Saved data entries
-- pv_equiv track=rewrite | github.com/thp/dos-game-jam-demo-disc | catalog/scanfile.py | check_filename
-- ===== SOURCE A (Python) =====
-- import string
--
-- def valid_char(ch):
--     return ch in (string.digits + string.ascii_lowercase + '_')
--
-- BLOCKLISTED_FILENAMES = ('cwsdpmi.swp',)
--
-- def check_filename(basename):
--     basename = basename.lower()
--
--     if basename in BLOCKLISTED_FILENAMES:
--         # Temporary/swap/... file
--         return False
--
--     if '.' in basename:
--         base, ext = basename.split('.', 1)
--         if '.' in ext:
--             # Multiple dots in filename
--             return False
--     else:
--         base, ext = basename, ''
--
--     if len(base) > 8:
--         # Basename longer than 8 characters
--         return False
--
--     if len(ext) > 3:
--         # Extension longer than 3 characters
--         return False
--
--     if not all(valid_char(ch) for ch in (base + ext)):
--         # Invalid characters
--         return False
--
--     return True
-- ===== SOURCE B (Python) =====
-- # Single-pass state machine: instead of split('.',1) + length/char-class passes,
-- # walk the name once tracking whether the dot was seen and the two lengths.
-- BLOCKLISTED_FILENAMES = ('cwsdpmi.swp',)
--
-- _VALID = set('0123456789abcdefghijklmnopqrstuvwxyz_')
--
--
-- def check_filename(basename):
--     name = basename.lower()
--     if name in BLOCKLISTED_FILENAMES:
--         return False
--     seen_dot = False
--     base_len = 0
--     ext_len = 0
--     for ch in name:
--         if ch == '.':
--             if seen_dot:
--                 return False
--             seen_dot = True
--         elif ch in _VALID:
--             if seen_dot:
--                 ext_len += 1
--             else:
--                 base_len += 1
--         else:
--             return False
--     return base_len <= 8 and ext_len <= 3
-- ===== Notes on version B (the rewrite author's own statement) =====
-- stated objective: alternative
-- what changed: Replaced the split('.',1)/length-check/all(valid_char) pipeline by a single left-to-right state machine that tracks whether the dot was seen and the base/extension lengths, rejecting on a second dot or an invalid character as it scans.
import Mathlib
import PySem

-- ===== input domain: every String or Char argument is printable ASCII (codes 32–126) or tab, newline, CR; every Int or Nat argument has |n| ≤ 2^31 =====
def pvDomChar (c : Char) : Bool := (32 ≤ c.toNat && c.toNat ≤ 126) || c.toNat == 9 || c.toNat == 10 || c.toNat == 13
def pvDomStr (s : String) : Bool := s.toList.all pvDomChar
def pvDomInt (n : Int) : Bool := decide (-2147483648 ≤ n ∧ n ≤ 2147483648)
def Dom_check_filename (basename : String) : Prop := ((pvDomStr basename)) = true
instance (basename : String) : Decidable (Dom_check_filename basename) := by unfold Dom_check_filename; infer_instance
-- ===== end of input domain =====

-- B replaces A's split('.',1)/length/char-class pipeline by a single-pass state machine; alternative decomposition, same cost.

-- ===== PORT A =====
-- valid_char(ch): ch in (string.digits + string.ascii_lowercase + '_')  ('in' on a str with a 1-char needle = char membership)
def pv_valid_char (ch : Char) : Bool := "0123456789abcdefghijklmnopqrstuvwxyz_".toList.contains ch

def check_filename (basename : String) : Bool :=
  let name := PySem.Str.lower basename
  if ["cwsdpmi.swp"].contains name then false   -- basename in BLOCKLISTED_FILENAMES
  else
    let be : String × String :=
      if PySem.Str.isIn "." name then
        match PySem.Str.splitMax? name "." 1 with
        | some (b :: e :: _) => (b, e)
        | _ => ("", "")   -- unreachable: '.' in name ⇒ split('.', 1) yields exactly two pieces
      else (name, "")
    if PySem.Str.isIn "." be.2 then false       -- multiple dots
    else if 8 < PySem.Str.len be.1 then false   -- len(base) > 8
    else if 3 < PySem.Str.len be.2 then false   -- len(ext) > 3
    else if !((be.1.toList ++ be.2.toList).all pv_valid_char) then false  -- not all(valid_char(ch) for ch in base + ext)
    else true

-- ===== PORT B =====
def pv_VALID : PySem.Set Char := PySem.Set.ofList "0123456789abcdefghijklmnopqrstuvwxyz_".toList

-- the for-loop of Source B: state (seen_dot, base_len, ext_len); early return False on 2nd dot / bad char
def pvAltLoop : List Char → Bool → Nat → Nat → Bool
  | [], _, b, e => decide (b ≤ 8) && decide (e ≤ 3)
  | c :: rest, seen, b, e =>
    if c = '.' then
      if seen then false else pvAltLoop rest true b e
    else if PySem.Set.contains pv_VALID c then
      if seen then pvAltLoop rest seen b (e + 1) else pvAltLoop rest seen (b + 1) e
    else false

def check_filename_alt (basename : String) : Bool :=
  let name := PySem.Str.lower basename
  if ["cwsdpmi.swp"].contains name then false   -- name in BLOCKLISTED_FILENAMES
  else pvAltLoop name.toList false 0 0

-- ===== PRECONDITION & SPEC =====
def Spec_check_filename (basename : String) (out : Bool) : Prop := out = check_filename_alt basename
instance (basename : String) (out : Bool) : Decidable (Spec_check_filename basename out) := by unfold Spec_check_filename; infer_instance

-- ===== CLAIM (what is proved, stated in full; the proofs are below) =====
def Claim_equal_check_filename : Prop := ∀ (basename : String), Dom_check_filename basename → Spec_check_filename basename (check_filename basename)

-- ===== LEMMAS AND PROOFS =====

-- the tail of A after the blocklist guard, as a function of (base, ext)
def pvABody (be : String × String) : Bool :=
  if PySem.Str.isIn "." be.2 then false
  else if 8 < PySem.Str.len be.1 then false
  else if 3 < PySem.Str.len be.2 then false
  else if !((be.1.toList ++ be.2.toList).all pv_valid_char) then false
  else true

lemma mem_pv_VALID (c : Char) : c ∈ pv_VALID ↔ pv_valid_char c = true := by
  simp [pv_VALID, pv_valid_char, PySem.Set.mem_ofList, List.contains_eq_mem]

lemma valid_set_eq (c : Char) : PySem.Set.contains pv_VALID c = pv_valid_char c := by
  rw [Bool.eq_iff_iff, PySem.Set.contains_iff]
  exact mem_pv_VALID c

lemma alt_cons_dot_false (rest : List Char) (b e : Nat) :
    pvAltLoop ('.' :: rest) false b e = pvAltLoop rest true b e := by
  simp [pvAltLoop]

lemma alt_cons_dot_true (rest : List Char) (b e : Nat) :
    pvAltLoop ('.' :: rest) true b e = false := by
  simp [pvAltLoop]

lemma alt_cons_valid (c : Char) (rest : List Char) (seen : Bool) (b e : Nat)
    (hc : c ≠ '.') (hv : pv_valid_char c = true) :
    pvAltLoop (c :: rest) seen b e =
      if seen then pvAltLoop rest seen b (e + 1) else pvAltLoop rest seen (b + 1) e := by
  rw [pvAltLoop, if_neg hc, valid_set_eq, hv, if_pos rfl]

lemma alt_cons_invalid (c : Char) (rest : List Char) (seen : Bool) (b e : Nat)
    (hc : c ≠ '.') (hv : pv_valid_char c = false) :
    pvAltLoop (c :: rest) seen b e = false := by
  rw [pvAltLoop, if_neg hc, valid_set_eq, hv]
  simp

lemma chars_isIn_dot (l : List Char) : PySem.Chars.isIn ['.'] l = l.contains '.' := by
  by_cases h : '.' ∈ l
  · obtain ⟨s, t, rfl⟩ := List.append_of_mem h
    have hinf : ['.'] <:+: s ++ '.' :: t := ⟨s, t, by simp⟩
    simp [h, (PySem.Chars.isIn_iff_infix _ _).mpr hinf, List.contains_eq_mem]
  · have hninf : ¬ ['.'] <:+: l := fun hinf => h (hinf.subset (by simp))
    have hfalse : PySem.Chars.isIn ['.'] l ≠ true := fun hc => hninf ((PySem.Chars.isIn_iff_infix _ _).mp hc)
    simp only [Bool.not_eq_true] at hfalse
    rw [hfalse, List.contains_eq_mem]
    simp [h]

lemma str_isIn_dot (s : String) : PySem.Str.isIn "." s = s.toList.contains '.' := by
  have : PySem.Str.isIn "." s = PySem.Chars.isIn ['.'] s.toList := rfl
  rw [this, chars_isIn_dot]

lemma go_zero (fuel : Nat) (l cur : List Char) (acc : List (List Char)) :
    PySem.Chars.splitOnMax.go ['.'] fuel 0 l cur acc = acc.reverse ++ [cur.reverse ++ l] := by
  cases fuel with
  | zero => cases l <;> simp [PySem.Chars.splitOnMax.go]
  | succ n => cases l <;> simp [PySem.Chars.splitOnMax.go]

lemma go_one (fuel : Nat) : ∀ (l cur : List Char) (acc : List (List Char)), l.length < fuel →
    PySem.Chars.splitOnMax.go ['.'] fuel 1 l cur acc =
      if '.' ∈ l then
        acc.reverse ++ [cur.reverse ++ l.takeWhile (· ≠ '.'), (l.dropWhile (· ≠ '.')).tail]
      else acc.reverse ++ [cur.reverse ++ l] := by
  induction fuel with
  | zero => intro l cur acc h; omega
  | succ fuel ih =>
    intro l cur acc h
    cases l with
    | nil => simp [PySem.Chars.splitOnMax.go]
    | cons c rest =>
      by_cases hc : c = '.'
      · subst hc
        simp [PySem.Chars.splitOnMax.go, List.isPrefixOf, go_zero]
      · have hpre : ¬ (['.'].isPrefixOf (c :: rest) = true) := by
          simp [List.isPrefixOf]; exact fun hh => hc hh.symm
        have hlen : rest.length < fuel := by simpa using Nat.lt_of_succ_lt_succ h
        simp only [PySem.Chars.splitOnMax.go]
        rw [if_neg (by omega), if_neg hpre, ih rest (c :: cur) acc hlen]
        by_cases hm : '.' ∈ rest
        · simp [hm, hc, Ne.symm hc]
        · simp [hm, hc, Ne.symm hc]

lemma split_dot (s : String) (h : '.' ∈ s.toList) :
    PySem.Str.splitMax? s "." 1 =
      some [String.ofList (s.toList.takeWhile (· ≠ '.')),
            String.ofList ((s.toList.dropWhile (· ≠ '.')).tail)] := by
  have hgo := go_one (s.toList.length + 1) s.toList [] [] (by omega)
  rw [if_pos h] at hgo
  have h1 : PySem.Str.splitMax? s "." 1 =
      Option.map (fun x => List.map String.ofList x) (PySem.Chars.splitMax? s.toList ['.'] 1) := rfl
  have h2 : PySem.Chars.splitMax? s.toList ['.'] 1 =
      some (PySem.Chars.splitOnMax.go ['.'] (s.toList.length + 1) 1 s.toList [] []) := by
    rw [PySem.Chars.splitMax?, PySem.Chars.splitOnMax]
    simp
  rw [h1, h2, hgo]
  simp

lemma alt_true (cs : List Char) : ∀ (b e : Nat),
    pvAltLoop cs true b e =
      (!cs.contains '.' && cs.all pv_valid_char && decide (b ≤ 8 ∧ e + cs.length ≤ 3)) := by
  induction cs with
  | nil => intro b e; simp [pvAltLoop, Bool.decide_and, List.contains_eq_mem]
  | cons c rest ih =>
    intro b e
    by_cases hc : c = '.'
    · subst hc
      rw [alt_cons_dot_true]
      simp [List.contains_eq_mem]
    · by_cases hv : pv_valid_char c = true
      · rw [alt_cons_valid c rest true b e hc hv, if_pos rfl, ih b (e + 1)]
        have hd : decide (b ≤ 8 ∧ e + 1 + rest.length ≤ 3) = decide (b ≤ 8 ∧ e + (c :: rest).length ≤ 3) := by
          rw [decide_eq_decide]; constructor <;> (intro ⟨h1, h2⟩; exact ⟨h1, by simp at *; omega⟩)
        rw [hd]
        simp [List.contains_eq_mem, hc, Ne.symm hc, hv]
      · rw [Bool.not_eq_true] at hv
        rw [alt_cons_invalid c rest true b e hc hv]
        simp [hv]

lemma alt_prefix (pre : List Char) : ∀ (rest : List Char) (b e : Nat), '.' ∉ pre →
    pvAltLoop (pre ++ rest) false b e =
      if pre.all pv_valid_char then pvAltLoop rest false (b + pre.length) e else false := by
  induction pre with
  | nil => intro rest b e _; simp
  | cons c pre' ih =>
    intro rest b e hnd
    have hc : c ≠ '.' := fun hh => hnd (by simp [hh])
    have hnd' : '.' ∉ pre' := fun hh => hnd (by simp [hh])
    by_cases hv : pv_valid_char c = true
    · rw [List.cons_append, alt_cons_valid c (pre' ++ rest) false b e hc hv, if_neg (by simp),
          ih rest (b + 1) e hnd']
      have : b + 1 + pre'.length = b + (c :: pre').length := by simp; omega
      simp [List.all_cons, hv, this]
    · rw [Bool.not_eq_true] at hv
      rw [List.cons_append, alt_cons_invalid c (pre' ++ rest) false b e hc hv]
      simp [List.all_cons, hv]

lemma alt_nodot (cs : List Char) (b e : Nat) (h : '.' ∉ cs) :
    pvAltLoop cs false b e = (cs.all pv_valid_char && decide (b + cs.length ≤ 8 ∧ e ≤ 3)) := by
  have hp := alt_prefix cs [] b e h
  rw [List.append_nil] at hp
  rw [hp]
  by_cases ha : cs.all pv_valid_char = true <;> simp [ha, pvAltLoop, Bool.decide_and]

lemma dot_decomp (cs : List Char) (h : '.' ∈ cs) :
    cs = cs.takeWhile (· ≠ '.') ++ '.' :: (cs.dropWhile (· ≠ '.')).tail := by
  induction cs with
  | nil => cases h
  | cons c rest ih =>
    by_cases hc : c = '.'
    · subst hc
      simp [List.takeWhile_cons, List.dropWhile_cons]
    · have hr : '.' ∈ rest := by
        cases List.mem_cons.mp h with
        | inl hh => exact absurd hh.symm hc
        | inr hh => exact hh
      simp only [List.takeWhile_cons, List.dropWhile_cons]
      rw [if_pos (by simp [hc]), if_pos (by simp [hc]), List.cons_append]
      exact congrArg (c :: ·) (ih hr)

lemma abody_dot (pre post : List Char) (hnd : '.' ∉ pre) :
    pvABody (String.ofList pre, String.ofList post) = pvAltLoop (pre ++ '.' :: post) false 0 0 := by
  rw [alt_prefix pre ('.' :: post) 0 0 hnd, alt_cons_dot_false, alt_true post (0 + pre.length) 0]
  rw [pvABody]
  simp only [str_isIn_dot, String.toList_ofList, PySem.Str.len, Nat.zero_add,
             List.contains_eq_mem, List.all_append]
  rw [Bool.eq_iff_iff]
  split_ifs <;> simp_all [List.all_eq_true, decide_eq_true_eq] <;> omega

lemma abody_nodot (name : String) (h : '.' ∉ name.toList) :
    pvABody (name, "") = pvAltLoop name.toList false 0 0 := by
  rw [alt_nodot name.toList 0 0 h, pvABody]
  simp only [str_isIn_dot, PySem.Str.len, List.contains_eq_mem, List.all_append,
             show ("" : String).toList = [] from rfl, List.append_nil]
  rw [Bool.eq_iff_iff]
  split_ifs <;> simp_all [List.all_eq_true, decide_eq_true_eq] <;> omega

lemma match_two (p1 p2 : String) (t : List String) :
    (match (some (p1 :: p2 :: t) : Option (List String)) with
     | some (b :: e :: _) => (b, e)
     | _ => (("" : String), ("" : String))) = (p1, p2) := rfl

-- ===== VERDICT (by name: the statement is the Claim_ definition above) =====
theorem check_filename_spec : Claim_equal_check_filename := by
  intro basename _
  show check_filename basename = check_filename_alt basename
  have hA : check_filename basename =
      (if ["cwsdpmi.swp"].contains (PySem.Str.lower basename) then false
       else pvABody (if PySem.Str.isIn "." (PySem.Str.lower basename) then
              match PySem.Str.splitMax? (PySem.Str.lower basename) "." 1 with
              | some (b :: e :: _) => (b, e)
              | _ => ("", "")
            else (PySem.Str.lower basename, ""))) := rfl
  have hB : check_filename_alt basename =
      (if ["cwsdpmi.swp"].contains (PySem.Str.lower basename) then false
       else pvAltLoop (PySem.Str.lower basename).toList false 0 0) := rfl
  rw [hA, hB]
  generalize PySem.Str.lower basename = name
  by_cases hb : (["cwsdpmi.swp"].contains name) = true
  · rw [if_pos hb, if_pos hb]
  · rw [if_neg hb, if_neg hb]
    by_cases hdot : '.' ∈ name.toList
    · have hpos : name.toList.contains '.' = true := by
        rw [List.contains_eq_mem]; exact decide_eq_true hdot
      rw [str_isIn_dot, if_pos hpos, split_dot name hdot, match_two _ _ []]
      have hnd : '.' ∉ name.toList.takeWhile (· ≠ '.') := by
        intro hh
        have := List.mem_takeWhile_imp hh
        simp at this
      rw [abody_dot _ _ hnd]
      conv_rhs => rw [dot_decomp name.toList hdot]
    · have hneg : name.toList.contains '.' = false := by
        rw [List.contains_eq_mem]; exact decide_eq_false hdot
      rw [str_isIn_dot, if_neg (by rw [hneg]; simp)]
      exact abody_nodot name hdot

### Task to complete
Please copy only the lines from the one with "name.toList.contains '.' = true := by" through the final line of the records above, both ends included.

### Solution for this exercise
    · have hpos : name.toList.contains '.' = true := by
        rw [List.contains_eq_mem]; exact decide_eq_true hdot
      rw [str_isIn_dot, if_pos hpos, split_dot name hdot, match_two _ _ []]
      have hnd : '.' ∉ name.toList.takeWhile (· ≠ '.') := by
        intro hh
        have := List.mem_takeWhile_imp hh
        simp at this
      rw [abody_dot _ _ hnd]
      conv_rhs => rw [dot_decomp name.toList hdot]
    · have hneg : name.toList.contains '.' = false := by
        rw [List.contains_eq_mem]; exact decide_eq_false hdot
      rw [str_isIn_dot, if_neg (by rw [hneg]; simp)]
      exact abody_nodot name hdot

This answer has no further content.